Equity funds, which primarily invest in stocks, are taxed based on the holding period. | Image: Shutterstock
Ahead of Budget 2026, the mutual fund industry is hoping for steady policies rather than big changes. Experts say measures to support long-term debt funds and predictable taxation would boost investor confidence, while avoiding aggressive fiscal tightening would help keep the market stable.
"Overall, the Government has already put in place most of the measures that are required to support growth through its focus on macroeconomic stability and low interest rates. A policy push to incentivise long-term debt mutual funds would be a welcome move," said Rajat Chandak, Senior Fund Manager, ICICI Prudential Mutual Fund.
"I expect a pro-growth budget. If continuity is maintained from previous budgets, markets should be well positioned to generate better returns. Overall, the coming period should look positive from a market perspective," said Sailesh Jain, fund manager of Tata Arbitrage Fund.

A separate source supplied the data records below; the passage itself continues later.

-- the bisection returns the least m ≥ lo with consumed(m) ≥ count (fuel ≥ (hi-lo).toNat suffices)
theorem pvBisectB_spec (f count : Int) (hf : 2 ≤ f) :
    ∀ (fuel : Nat) (lo hi : Int), 1 ≤ lo → lo ≤ hi → (hi - lo).toNat ≤ fuel →
      count ≤ pvConsumed f hi → (∀ m', 1 ≤ m' → m' < lo → pvConsumed f m' < count) →
      lo ≤ pvBisectB f count fuel lo hi ∧ pvBisectB f count fuel lo hi ≤ hi ∧
        count ≤ pvConsumed f (pvBisectB f count fuel lo hi) ∧
        ∀ m', 1 ≤ m' → m' < pvBisectB f count fuel lo hi → pvConsumed f m' < count := by
  intro fuel
  induction fuel with
  | zero =>
    intro lo hi h1 h2 h3 h4 h5
    have heq : lo = hi := by omega
    rw [pvBisectB]
    exact ⟨le_refl lo, h2, by rw [heq]; exact h4, h5⟩
  | succ n ih =>
    intro lo hi h1 h2 h3 h4 h5
    rw [pvBisectB]
    by_cases hlh : lo < hi
    · rw [if_pos hlh]
      dsimp only
      have hb := PySem.Int.floordiv_two_mid_bounds (le_of_lt hlh)
      have hlt : PySem.Int.floordiv (lo + hi) 2 < hi :=
        (PySem.Int.floordiv_lt_iff_lt_mul (by norm_num)).2 (by omega)
      split_ifs with hge
      · obtain ⟨k1, k2, k3, k4⟩ := ih lo _ h1 (by omega) (by omega) hge h5
        exact ⟨k1, by omega, k3, k4⟩
      · have h5' : ∀ m', 1 ≤ m' → m' < PySem.Int.floordiv (lo + hi) 2 + 1 →
            pvConsumed f m' < count := by
          intro m' hm1 hm2
          by_cases hm3 : m' < lo
          · exact h5 m' hm1 hm3
          · calc pvConsumed f m' ≤ pvConsumed f (PySem.Int.floordiv (lo + hi) 2) :=
                  pvConsumed_mono f m' _ hf (by omega) (by omega)
              _ < count := by omega
        obtain ⟨k1, k2, k3, k4⟩ := ih _ hi (by omega) (by omega) (by omega) h4 h5'
        exact ⟨by omega, k2, k3, k4⟩
    · rw [if_neg hlh]
      have heq : lo = hi := by omega
      exact ⟨le_refl lo, h2, by rw [heq]; exact h4, h5⟩

-- ===== VERDICT (by name: the statement is the Claim_ definition above) =====
theorem min_N_for_factorial_spec : Claim_equal_min_N_for_factorial := by
  intro factor count _ hpre
  unfold Spec_min_N_for_factorial min_N_for_factorial min_N_for_factorial_alt
  by_cases hc : count ≤ 0
  · rw [if_pos hc, show count.toNat = 0 from by omega, pvOuterA]
  · have hf : 2 ≤ factor := by
      rcases hpre with h | h
      · exact h
      · omega
    rw [if_neg hc]
    have hA := (pvOuterA_spec factor hf count.toNat count 0 (le_refl 0) (le_refl _)).1 (by omega)
    rw [zero_mul] at hA
    obtain ⟨M, hAeq, hM0, hMge, hMleast⟩ := hA
    rw [pvConsumed_zero factor hf] at hMge hMleast
    have hG := pvGrowB_spec factor count hf count.toNat 1 (by norm_num) (by omega)
    set hi := pvGrowB factor count count.toNat 1 with hhi
    have hB := pvBisectB_spec factor count hf (hi - 1).toNat 1 hi (by norm_num) hG.1
      (by omega) hG.2 (by intro m' hm1 hm2; omega)
    set r := pvBisectB factor count (hi - 1).toNat 1 hi with hr
    obtain ⟨hr1, hr2, hrge, hrleast⟩ := hB
    have : M = r := by
      by_contra hne
      rcases lt_or_gt_of_ne hne with hlt | hgt
      · have := hrleast M (by omega) hlt; omega
      · have := hMleast r (by omega) hgt; omega
    rw [hAeq, this]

"We expect a continued emphasis on fiscal consolidation paired with aggressive capital expenditure. Since several tax-related tweaks have already been announced during the last year, there is likely not going to be much on that front. Thus, our expectations focus on sustained support for infrastructure development, rural economy revival, and incentives for the manufacturing sector to bolster the Make in India initiative," said Ankit Jain, Sr. Fund Manager, Mirae Asset Investment Managers (India).
When you sell or redeem mutual fund units for a profit, the earnings are called capital gains, and these are subject to taxation. How much tax you pay depends on the type of fund and how long you have held the investment.
Short-term (held for less than 1 year): Gains are taxed at 20%.
Long-term (held for 1 year or more): Gains above ₹1.25 lakh per financial year are taxed at 12.5%.
Certain equity funds, like Equity Linked Savings Schemes (ELSS), also offer tax deductions under Section 80C, making them a popular choice for investors looking to save on taxes while investing. This is applicable only under the old tax regime.
Debt funds, which invest primarily in fixed-income securities, have different rules depending on when you purchased the units:
Short-term (held less than 2 years): Gains are taxed at your applicable income tax slab.
Long-term (held 2 years or more): Gains taxed at 12.5%, without indexation benefits.
On top of capital gains tax, the government levies a Securities Transaction Tax (STT) of 0.1% on the purchase and sale of equity mutual fund units or hybrid equity-oriented funds (funds with at least 65% equity exposure). Debt fund transactions are exempt from STT.